*** Excerpted records Section Begins ***
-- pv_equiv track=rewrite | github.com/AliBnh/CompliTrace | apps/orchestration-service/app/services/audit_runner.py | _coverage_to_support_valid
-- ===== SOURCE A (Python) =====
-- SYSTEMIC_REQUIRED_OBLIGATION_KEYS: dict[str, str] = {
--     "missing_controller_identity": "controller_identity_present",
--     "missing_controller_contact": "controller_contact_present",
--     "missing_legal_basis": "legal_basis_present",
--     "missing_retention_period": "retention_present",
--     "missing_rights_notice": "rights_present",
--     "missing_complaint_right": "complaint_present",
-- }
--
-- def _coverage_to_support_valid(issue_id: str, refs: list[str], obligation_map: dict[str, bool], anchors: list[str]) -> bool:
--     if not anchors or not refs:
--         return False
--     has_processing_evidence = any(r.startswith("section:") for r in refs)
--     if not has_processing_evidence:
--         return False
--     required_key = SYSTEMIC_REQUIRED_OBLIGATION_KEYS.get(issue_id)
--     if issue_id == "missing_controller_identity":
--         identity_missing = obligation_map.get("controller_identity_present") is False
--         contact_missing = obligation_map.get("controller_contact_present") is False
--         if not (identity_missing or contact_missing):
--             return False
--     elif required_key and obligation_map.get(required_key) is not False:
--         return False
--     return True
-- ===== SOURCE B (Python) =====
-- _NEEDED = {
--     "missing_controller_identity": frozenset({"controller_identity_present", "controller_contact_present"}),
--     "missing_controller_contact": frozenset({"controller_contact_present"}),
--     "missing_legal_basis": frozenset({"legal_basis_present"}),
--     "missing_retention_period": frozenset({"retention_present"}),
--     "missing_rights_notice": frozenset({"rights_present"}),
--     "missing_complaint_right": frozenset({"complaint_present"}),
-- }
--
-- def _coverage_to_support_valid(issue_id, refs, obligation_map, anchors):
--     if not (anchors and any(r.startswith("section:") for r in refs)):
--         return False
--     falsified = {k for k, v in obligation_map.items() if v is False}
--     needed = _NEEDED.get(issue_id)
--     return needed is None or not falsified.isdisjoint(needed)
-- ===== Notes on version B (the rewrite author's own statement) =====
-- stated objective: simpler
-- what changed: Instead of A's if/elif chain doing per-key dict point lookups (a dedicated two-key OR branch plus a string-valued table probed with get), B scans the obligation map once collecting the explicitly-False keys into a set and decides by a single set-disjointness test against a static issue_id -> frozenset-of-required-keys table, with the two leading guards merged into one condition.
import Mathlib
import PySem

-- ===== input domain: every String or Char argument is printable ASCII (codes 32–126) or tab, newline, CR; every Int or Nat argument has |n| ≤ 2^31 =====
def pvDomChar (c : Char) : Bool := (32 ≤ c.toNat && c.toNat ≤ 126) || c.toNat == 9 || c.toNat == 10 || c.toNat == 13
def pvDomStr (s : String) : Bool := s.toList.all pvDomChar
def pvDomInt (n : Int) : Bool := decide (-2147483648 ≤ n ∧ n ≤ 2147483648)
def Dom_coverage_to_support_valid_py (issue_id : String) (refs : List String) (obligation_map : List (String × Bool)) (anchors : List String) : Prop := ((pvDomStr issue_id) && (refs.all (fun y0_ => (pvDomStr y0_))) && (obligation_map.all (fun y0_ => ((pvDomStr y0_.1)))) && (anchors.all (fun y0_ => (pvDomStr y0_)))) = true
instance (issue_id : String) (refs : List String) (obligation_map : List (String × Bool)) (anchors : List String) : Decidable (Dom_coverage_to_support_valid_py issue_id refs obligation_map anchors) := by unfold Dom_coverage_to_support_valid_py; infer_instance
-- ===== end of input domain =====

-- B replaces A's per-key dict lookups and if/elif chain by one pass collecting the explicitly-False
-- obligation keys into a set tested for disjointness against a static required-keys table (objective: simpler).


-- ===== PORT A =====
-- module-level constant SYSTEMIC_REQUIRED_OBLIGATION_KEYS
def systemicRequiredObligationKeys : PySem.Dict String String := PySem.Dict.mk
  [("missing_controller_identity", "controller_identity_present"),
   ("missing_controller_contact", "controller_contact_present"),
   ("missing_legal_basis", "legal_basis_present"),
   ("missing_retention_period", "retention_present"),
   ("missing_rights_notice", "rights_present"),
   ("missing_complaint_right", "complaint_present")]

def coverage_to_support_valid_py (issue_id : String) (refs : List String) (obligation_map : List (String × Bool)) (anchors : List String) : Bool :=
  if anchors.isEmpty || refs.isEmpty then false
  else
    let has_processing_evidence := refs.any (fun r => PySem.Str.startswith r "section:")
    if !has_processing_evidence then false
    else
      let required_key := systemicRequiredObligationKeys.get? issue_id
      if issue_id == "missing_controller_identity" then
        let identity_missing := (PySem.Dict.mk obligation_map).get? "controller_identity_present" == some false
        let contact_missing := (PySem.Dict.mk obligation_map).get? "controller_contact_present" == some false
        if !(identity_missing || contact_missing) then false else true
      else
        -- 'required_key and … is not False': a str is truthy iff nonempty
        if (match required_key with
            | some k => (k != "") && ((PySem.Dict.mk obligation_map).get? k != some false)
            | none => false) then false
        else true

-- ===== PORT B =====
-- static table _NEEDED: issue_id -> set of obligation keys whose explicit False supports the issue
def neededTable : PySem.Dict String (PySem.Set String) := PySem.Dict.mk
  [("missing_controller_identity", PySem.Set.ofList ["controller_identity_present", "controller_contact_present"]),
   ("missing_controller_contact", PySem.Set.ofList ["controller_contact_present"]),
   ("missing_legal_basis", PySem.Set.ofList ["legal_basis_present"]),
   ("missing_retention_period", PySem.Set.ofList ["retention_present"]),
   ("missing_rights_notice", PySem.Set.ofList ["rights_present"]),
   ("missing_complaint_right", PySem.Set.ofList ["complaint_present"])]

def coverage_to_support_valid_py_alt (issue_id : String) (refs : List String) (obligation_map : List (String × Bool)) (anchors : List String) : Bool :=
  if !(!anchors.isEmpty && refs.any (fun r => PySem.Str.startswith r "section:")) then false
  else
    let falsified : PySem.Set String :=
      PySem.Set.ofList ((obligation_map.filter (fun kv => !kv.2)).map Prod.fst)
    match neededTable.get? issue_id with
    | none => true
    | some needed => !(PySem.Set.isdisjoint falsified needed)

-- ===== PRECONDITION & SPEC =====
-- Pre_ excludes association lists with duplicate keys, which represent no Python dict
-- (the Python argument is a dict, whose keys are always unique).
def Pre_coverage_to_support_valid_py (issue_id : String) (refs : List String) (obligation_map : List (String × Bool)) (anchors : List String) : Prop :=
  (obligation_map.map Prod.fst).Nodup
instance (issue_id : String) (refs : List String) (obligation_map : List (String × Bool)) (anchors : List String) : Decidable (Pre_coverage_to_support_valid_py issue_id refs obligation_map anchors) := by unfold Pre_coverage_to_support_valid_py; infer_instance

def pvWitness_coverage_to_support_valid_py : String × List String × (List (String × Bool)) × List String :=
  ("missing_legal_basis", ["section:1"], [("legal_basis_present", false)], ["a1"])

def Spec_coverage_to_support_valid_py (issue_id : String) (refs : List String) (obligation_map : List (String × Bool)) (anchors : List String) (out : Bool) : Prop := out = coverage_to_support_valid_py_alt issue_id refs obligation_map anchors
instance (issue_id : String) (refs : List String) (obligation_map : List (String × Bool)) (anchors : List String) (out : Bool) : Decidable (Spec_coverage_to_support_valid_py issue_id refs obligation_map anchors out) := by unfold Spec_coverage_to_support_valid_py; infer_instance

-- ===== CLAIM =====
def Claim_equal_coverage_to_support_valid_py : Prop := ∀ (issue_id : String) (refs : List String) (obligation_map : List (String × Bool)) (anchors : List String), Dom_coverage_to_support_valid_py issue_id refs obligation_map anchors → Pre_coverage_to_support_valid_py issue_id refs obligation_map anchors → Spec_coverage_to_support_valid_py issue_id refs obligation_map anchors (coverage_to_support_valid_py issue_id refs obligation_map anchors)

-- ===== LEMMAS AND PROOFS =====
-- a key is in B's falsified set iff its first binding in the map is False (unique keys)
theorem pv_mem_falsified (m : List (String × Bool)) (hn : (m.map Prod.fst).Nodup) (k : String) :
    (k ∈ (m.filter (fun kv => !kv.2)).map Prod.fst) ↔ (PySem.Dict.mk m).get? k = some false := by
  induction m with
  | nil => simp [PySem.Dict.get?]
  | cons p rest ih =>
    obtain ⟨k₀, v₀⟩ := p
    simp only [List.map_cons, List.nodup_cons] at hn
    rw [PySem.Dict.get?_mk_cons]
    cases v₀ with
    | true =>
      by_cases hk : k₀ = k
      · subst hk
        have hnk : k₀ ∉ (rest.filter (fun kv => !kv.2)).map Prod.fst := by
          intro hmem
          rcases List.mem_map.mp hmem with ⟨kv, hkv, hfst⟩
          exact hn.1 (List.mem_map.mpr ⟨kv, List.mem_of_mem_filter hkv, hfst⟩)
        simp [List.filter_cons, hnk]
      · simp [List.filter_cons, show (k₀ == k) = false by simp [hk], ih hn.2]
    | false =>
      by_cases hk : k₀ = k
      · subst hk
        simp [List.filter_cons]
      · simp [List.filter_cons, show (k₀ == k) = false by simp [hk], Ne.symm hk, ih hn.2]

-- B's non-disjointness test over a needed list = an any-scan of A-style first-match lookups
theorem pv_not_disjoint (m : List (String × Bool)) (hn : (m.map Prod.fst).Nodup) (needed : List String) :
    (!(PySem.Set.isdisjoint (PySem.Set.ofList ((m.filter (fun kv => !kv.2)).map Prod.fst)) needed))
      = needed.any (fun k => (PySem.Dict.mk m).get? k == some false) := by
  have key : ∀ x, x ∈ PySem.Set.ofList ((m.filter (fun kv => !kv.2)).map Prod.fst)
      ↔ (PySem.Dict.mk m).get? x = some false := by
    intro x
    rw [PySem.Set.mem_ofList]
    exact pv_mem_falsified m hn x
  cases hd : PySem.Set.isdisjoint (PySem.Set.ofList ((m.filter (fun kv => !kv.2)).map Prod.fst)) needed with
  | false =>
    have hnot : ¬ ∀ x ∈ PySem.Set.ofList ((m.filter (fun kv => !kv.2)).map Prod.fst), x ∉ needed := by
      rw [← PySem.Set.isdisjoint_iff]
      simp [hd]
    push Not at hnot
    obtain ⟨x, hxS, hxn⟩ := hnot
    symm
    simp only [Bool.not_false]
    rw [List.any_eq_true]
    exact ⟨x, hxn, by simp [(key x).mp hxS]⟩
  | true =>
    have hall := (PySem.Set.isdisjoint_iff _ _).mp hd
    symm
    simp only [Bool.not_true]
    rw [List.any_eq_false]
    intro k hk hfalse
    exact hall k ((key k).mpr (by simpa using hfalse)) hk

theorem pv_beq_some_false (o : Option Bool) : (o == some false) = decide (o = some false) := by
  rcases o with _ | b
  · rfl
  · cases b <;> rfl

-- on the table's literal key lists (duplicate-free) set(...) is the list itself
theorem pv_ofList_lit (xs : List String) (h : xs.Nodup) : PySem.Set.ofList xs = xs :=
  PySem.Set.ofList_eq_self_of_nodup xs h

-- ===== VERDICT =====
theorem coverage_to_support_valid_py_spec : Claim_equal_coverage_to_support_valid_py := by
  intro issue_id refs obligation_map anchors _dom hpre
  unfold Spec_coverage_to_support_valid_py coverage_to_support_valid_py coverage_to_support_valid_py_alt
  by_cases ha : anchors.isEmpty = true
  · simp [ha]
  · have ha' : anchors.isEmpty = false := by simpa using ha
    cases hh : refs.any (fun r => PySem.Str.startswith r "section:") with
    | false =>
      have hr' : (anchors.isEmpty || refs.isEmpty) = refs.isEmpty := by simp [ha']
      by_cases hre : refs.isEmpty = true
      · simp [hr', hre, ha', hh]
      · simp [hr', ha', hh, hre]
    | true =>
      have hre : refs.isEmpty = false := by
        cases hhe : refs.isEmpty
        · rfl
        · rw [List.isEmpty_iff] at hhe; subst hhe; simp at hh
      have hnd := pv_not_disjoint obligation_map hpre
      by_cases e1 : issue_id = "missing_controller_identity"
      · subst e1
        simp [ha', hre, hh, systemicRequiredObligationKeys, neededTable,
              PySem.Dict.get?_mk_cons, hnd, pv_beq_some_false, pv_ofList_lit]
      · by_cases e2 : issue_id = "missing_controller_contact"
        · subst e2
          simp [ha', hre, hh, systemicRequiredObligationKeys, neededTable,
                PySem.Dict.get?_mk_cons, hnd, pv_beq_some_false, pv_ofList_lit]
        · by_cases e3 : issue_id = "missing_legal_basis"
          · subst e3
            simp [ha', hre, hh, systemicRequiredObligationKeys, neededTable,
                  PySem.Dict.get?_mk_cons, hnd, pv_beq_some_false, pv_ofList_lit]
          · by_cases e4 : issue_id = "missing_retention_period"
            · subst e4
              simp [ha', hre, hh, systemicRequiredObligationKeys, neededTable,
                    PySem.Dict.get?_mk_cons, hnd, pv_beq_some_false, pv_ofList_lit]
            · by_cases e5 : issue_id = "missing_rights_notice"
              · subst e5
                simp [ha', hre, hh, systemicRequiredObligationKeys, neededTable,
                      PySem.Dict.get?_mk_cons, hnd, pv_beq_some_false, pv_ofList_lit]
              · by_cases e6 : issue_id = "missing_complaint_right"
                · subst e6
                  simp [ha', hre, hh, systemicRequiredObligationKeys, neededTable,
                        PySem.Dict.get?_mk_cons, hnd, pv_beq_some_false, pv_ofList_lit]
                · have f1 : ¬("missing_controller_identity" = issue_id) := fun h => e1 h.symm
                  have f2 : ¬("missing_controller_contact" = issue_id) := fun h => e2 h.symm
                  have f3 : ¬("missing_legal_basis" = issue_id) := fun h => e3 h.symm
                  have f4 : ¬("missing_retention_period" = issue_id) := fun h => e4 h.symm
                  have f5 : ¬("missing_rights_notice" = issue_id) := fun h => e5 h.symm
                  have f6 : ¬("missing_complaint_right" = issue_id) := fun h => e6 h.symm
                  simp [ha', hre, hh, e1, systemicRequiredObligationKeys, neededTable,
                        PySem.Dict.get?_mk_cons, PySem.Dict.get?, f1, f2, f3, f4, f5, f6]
*** Excerpted records Section Ends ***
*About this task:*
Find the line with "-- ===== PRECONDITION" in the material above. Reproduce it and each line after it up to and including the line with "(obligation_map.map Prod.fst).Nodup".

*Exercise answer:*
-- ===== PRECONDITION & SPEC =====
-- Pre_ excludes association lists with duplicate keys, which represent no Python dict
-- (the Python argument is a dict, whose keys are always unique).
def Pre_coverage_to_support_valid_py (issue_id : String) (refs : List String) (obligation_map : List (String × Bool)) (anchors : List String) : Prop :=
  (obligation_map.map Prod.fst).Nodup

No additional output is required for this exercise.